_Exercise prompt_
Repeat the lines below exactly as written, please, from the line with "def keyParts (key" to the line with "def sync_dictionaries (dict1", both lines included, and no others.
*** Begin section ***
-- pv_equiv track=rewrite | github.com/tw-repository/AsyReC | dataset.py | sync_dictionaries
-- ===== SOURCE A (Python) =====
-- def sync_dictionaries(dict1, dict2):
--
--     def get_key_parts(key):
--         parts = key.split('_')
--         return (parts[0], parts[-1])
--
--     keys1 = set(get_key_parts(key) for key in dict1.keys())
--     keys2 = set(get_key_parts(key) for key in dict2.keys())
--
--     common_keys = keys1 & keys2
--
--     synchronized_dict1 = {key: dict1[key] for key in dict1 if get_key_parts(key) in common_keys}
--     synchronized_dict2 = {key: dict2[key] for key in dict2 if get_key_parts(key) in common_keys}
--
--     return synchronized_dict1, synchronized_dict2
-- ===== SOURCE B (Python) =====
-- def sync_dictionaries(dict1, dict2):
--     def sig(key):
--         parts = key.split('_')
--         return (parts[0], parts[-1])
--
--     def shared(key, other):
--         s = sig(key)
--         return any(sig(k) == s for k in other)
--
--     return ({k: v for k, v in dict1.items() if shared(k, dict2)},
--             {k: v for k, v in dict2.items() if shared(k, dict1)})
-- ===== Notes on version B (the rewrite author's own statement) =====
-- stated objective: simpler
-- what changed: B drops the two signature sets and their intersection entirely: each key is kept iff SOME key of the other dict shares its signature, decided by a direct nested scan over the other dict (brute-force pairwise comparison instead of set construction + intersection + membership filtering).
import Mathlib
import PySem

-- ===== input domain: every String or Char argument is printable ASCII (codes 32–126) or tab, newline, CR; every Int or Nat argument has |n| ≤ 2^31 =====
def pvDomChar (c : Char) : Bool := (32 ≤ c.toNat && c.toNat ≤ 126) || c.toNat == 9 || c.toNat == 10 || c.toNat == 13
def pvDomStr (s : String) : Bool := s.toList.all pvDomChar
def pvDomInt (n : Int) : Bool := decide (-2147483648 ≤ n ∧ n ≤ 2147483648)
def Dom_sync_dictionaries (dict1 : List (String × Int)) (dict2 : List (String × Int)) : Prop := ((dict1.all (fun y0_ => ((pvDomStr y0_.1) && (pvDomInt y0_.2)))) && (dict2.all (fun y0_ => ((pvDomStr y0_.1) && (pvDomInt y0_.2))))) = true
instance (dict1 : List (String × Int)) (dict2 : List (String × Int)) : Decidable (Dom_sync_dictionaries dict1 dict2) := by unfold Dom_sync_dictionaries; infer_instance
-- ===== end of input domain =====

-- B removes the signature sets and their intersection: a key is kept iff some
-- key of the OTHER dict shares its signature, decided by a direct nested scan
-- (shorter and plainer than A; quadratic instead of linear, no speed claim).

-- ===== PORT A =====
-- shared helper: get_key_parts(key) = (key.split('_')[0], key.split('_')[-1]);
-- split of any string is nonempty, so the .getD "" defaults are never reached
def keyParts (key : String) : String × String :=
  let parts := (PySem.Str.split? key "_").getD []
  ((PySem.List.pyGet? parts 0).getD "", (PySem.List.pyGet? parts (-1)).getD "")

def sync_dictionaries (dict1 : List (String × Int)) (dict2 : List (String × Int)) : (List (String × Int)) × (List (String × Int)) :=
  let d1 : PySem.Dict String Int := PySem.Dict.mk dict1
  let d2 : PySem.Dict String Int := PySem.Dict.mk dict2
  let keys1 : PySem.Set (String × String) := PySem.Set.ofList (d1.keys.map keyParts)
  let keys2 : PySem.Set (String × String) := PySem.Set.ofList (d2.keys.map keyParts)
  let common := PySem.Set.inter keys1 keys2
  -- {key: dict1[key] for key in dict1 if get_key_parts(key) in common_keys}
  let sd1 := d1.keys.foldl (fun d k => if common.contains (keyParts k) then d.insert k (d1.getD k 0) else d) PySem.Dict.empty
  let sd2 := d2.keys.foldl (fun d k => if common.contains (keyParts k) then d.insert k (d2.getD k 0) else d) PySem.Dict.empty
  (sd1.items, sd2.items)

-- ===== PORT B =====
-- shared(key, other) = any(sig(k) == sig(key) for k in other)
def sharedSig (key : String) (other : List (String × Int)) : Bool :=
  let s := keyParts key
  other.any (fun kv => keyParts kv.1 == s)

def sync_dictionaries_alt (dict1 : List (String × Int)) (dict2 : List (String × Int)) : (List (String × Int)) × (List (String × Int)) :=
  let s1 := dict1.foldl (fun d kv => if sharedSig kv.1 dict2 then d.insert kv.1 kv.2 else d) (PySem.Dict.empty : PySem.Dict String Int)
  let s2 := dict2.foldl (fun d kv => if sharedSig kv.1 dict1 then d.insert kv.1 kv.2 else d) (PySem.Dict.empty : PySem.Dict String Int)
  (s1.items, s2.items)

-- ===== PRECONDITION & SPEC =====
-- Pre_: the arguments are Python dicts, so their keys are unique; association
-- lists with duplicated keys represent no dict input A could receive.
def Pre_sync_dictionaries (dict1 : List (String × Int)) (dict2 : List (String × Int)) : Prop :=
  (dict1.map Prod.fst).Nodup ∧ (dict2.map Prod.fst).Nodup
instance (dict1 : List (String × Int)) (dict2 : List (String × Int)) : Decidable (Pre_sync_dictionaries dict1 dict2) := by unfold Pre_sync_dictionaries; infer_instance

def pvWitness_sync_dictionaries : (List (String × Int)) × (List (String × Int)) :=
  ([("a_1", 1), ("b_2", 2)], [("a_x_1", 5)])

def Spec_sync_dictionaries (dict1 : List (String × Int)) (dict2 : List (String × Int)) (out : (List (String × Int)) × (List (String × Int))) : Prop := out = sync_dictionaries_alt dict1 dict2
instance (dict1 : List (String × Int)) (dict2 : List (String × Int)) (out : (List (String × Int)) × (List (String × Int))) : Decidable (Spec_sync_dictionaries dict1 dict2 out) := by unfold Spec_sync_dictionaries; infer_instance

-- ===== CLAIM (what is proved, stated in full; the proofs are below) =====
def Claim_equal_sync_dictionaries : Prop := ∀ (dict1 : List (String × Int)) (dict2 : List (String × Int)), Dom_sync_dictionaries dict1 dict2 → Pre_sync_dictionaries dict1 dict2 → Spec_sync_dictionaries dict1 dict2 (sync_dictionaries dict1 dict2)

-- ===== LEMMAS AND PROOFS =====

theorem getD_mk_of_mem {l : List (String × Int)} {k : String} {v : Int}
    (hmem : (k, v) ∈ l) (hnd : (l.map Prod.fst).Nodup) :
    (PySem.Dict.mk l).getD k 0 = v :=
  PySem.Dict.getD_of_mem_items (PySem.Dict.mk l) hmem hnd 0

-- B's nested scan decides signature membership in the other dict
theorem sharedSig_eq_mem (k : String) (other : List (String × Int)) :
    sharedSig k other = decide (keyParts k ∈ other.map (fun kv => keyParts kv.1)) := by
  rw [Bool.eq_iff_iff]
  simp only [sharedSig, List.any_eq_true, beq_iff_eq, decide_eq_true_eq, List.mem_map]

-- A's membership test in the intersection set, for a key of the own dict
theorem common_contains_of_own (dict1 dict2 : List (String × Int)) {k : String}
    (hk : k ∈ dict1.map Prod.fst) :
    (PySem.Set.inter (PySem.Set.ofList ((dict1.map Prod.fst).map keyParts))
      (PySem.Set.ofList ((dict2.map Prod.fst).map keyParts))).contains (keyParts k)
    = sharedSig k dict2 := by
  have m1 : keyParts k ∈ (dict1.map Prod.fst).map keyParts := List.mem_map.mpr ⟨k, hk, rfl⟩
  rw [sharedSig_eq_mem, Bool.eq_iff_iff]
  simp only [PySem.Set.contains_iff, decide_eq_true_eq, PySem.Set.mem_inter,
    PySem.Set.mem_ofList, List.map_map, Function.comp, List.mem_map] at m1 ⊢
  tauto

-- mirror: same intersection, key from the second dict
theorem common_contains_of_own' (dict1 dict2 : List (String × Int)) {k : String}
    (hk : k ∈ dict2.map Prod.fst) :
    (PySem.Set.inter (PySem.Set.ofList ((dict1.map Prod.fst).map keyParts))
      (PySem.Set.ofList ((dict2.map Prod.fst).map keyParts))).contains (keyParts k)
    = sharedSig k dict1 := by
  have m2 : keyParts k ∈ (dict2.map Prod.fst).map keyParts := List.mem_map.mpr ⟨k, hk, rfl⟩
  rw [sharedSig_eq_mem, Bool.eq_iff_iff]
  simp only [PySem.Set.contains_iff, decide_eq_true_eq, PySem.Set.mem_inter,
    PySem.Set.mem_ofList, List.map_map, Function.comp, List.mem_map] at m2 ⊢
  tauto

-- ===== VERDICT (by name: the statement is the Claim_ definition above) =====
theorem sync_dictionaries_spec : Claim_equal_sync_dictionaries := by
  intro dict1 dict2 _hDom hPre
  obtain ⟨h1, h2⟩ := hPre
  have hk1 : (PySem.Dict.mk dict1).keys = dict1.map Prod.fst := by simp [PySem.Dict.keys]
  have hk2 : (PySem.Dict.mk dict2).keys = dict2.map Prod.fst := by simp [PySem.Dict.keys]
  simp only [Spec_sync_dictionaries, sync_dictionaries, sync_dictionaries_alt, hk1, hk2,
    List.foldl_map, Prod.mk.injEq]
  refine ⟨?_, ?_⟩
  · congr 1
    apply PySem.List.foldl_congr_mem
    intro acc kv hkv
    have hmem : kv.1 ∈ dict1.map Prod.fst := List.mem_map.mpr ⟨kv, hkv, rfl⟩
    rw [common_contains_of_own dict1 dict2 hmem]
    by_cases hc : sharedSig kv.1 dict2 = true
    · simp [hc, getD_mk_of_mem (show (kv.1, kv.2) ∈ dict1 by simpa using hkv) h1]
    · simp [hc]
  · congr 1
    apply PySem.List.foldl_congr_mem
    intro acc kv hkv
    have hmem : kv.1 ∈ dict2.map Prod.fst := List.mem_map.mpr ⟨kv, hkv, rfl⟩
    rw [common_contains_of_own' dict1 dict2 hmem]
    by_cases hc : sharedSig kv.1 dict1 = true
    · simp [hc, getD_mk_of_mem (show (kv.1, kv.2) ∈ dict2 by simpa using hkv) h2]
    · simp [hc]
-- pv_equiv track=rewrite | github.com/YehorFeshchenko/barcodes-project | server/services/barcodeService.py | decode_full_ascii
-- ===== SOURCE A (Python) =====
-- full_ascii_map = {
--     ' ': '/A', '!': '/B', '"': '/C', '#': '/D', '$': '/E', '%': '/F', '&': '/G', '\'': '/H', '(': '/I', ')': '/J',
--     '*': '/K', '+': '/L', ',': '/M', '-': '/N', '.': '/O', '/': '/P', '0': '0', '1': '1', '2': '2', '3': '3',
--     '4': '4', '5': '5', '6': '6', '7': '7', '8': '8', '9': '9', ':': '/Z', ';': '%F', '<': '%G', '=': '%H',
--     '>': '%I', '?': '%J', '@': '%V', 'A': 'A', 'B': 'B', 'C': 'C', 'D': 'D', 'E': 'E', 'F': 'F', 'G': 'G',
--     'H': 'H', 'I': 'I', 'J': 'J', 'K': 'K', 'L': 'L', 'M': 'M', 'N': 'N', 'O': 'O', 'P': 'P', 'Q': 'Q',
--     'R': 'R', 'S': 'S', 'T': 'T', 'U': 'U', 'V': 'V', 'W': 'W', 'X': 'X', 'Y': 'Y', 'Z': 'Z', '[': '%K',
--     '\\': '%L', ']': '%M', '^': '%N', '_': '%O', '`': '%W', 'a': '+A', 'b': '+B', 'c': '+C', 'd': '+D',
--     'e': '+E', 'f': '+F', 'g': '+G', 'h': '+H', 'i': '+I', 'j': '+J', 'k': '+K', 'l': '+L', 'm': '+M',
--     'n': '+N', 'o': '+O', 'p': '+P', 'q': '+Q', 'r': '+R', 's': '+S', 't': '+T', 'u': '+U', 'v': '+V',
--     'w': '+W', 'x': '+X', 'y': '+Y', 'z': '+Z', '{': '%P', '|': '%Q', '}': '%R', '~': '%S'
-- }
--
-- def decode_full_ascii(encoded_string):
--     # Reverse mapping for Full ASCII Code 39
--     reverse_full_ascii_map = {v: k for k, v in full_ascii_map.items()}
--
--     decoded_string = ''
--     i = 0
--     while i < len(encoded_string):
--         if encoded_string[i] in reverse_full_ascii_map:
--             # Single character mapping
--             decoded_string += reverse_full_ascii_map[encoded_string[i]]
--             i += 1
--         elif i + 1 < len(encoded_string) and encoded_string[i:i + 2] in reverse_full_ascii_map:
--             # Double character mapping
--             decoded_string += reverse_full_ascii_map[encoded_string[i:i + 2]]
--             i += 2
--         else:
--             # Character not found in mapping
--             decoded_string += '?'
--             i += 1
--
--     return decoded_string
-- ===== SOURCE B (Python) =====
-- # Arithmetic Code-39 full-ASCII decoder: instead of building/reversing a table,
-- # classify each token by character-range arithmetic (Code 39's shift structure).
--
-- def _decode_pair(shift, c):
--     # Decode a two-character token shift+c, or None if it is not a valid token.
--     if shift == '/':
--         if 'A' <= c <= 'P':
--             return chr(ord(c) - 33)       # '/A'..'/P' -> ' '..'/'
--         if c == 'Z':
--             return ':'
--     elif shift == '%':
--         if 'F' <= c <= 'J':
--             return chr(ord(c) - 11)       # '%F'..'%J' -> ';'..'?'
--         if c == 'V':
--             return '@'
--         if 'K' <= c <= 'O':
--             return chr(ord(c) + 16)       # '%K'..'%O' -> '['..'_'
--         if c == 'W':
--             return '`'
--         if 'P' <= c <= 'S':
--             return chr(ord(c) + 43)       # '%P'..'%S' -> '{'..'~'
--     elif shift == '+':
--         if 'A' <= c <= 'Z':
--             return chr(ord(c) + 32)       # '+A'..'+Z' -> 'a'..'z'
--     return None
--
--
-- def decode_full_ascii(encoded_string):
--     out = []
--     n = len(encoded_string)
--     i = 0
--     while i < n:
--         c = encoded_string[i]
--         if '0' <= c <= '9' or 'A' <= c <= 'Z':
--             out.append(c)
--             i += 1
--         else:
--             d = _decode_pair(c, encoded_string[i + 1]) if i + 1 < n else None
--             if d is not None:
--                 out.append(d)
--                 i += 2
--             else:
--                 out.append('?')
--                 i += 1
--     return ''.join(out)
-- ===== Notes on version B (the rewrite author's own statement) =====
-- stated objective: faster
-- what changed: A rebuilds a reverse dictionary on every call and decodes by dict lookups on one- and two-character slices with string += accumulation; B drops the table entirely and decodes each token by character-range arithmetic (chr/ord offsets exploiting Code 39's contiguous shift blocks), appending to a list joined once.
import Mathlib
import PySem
*** End section ***
_Response to this exercise_
def keyParts (key : String) : String × String :=
  let parts := (PySem.Str.split? key "_").getD []
  ((PySem.List.pyGet? parts 0).getD "", (PySem.List.pyGet? parts (-1)).getD "")

def sync_dictionaries (dict1 : List (String × Int)) (dict2 : List (String × Int)) : (List (String × Int)) × (List (String × Int)) :=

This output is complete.